> _Assigned task_
Return every line of the listing, exactly as it reads.

┌──

theorem minP_min (l1 : List Int) (hn : 0 < l1.length) (d : Nat) (hd : 0 < d)
    (hrot : l1.rotate d = l1) : minP l1 hn ≤ d :=
  Nat.find_le ⟨hd, hrot⟩

-- find? over range' s m picks the minimal satisfying value
theorem find?_range'_min (pred : Nat → Bool) (q : Nat) :
    ∀ (m s : Nat), s ≤ q → q < s + m → pred q = true →
    (∀ r, s ≤ r → r < q → pred r = false) →
    (List.range' s m).find? pred = some q := by
  intro m
  induction m with
  | zero => intro s h1 h2; omega
  | succ m ih =>
    intro s h1 h2 hq hmin
    rw [List.range'_succ, List.find?_cons]
    by_cases hs : s = q
    · subst hs; rw [hq]
    · have hlt : s < q := by omega
      rw [hmin s (le_refl _) hlt]
      exact ih (s + 1) (by omega) (by omega) hq (fun r hr1 hr2 => hmin r (by omega) hr2)

-- the B port's p is minP
theorem p_eq_minP (l1 : List Int) (hn : 0 < l1.length) :
    (((List.range' 1 l1.length).find? (fun d =>
      (List.range l1.length).all
        (fun k => l1.getD ((k + d) % l1.length) 0 == l1.getD k 0))).getD l1.length)
    = minP l1 hn := by
  rw [find?_range'_min _ (minP l1 hn) l1.length 1 (minP_pos l1 hn)
    (by have := minP_le_length l1 hn; omega)
    ((predB_iff l1 hn _).mpr (minP_rotate l1 hn))
    (fun r hr1 hr2 => by
      rw [← Bool.not_eq_true]
      intro hc
      have := minP_min l1 hn r (by omega) ((predB_iff l1 hn r).mp hc)
      omega)]
  rfl

-- duplicate row at i ⟺ the minimal period is ≤ i
theorem dup_iff (l1 : List Int) (hn : 0 < l1.length) (i : Nat) (hi : i < l1.length) :
    rotRow l1 i ∈ (rotsOf l1).take i ↔ minP l1 hn ≤ i := by
  have htake : (rotsOf l1).take i = (List.range i).map (rotRow l1) := by
    rw [rotsOf, ← List.map_take, List.take_range, Nat.min_eq_left (by omega)]
  rw [htake, List.mem_map]
  constructor
  · rintro ⟨j, hj, hrow⟩
    rw [List.mem_range] at hj
    have := (rotRow_eq_iff l1 j i (by omega) hi).mp hrow
    have hle := minP_min l1 hn (i - j) (by omega) this
    omega
  · intro hle
    refine ⟨i - minP l1 hn, List.mem_range.mpr (by have := minP_pos l1 hn; omega), ?_⟩
    apply (rotRow_eq_iff l1 (i - minP l1 hn) i (by omega) hi).mpr
    rw [show i - (i - minP l1 hn) = minP l1 hn by omega]
    exact minP_rotate l1 hn

-- the slice expression in the B port is rotRow
theorem slice_eq_rotRow (l1 : List Int) (i : Nat) :
    (PySem.List.slice l1 none (some ((i : Int) + 1))).reverse ++
      (PySem.List.slice l1 (some ((i : Int) + 1)) none).reverse = rotRow l1 i := by
  have hc : ((i : Int) + 1) = (((i + 1 : Nat) : Int)) := by push_cast; ring
  rw [hc, PySem.List.slice_to_natCast, PySem.List.slice_from_natCast]
  rfl

-- f_alt in indexed form
theorem f_alt_eq_map (l1 : List Int) (hn : 0 < l1.length) :
    f_alt l1 = (List.range l1.length).map
      (fun i => if minP l1 hn ≤ i then [] else rotRow l1 i) := by
  unfold f_alt
  rw [if_neg (by omega)]
  simp only [p_eq_minP l1 hn]
  have hple := minP_le_length l1 hn
  apply List.ext_getElem
  · simp; omega
  · intro j hj hj'
    have hjn : j < l1.length := by simpa using hj'
    by_cases hjp : j < minP l1 hn
    · rw [List.getElem_append_left (by simp; omega)]
      simp only [List.getElem_map, List.getElem_range]
      rw [slice_eq_rotRow, if_neg (by omega)]
    · rw [List.getElem_append_right (by simp; omega)]
      simp only [List.getElem_map, List.getElem_range, List.getElem_replicate]
      rw [if_pos (by omega)]

-- ===== VERDICT (by name: the statement is the Claim_ definition above) =====
theorem f_spec : Claim_equal_f := by
  intro l1 _
  unfold Spec_f
  by_cases hn : l1.length = 0
  · have hnil : l1 = [] := List.eq_nil_of_length_eq_zero hn
    subst hnil
    rfl
  · have hn' : 0 < l1.length := Nat.pos_of_ne_zero hn
    rw [f_eq_foldl, f_alt_eq_map l1 hn']
    rw [foldl_stepA_eq_mark (rotsOf l1) [] [] (rotsOf_ne_nil l1) (by simp)]
    rw [List.nil_append, mark_eq_map]
    have hlen : (rotsOf l1).length = l1.length := by simp [rotsOf]
    rw [hlen]
    apply List.map_congr_left
    intro i hi
    rw [List.mem_range] at hi
    have hget : (rotsOf l1).getD i [] = rotRow l1 i := by
      rw [rotsOf, List.getD_eq_getElem _ _ (by simp; omega)]
      simp
    rw [hget]
    simp only [List.nil_append]
    by_cases h : rotRow l1 i ∈ (rotsOf l1).take i
    · rw [if_pos h, if_pos ((dup_iff l1 hn' i hi).mp h)]
    · rw [if_neg h, if_neg (fun hc => h ((dup_iff l1 hn' i hi).mpr hc))]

└──

> _Answer to the problem_
theorem minP_min (l1 : List Int) (hn : 0 < l1.length) (d : Nat) (hd : 0 < d)
    (hrot : l1.rotate d = l1) : minP l1 hn ≤ d :=
  Nat.find_le ⟨hd, hrot⟩

-- find? over range' s m picks the minimal satisfying value
theorem find?_range'_min (pred : Nat → Bool) (q : Nat) :
    ∀ (m s : Nat), s ≤ q → q < s + m → pred q = true →
    (∀ r, s ≤ r → r < q → pred r = false) →
    (List.range' s m).find? pred = some q := by
  intro m
  induction m with
  | zero => intro s h1 h2; omega
  | succ m ih =>
    intro s h1 h2 hq hmin
    rw [List.range'_succ, List.find?_cons]
    by_cases hs : s = q
    · subst hs; rw [hq]
    · have hlt : s < q := by omega
      rw [hmin s (le_refl _) hlt]
      exact ih (s + 1) (by omega) (by omega) hq (fun r hr1 hr2 => hmin r (by omega) hr2)

-- the B port's p is minP
theorem p_eq_minP (l1 : List Int) (hn : 0 < l1.length) :
    (((List.range' 1 l1.length).find? (fun d =>
      (List.range l1.length).all
        (fun k => l1.getD ((k + d) % l1.length) 0 == l1.getD k 0))).getD l1.length)
    = minP l1 hn := by
  rw [find?_range'_min _ (minP l1 hn) l1.length 1 (minP_pos l1 hn)
    (by have := minP_le_length l1 hn; omega)
    ((predB_iff l1 hn _).mpr (minP_rotate l1 hn))
    (fun r hr1 hr2 => by
      rw [← Bool.not_eq_true]
      intro hc
      have := minP_min l1 hn r (by omega) ((predB_iff l1 hn r).mp hc)
      omega)]
  rfl

-- duplicate row at i ⟺ the minimal period is ≤ i
theorem dup_iff (l1 : List Int) (hn : 0 < l1.length) (i : Nat) (hi : i < l1.length) :
    rotRow l1 i ∈ (rotsOf l1).take i ↔ minP l1 hn ≤ i := by
  have htake : (rotsOf l1).take i = (List.range i).map (rotRow l1) := by
    rw [rotsOf, ← List.map_take, List.take_range, Nat.min_eq_left (by omega)]
  rw [htake, List.mem_map]
  constructor
  · rintro ⟨j, hj, hrow⟩
    rw [List.mem_range] at hj
    have := (rotRow_eq_iff l1 j i (by omega) hi).mp hrow
    have hle := minP_min l1 hn (i - j) (by omega) this
    omega
  · intro hle
    refine ⟨i - minP l1 hn, List.mem_range.mpr (by have := minP_pos l1 hn; omega), ?_⟩
    apply (rotRow_eq_iff l1 (i - minP l1 hn) i (by omega) hi).mpr
    rw [show i - (i - minP l1 hn) = minP l1 hn by omega]
    exact minP_rotate l1 hn

-- the slice expression in the B port is rotRow
theorem slice_eq_rotRow (l1 : List Int) (i : Nat) :
    (PySem.List.slice l1 none (some ((i : Int) + 1))).reverse ++
      (PySem.List.slice l1 (some ((i : Int) + 1)) none).reverse = rotRow l1 i := by
  have hc : ((i : Int) + 1) = (((i + 1 : Nat) : Int)) := by push_cast; ring
  rw [hc, PySem.List.slice_to_natCast, PySem.List.slice_from_natCast]
  rfl

-- f_alt in indexed form
theorem f_alt_eq_map (l1 : List Int) (hn : 0 < l1.length) :
    f_alt l1 = (List.range l1.length).map
      (fun i => if minP l1 hn ≤ i then [] else rotRow l1 i) := by
  unfold f_alt
  rw [if_neg (by omega)]
  simp only [p_eq_minP l1 hn]
  have hple := minP_le_length l1 hn
  apply List.ext_getElem
  · simp; omega
  · intro j hj hj'
    have hjn : j < l1.length := by simpa using hj'
    by_cases hjp : j < minP l1 hn
    · rw [List.getElem_append_left (by simp; omega)]
      simp only [List.getElem_map, List.getElem_range]
      rw [slice_eq_rotRow, if_neg (by omega)]
    · rw [List.getElem_append_right (by simp; omega)]
      simp only [List.getElem_map, List.getElem_range, List.getElem_replicate]
      rw [if_pos (by omega)]

-- ===== VERDICT (by name: the statement is the Claim_ definition above) =====
theorem f_spec : Claim_equal_f := by
  intro l1 _
  unfold Spec_f
  by_cases hn : l1.length = 0
  · have hnil : l1 = [] := List.eq_nil_of_length_eq_zero hn
    subst hnil
    rfl
  · have hn' : 0 < l1.length := Nat.pos_of_ne_zero hn
    rw [f_eq_foldl, f_alt_eq_map l1 hn']
    rw [foldl_stepA_eq_mark (rotsOf l1) [] [] (rotsOf_ne_nil l1) (by simp)]
    rw [List.nil_append, mark_eq_map]
    have hlen : (rotsOf l1).length = l1.length := by simp [rotsOf]
    rw [hlen]
    apply List.map_congr_left
    intro i hi
    rw [List.mem_range] at hi
    have hget : (rotsOf l1).getD i [] = rotRow l1 i := by
      rw [rotsOf, List.getD_eq_getElem _ _ (by simp; omega)]
      simp
    rw [hget]
    simp only [List.nil_append]
    by_cases h : rotRow l1 i ∈ (rotsOf l1).take i
    · rw [if_pos h, if_pos ((dup_iff l1 hn' i hi).mp h)]
    · rw [if_neg h, if_neg (fun hc => h ((dup_iff l1 hn' i hi).mpr hc))]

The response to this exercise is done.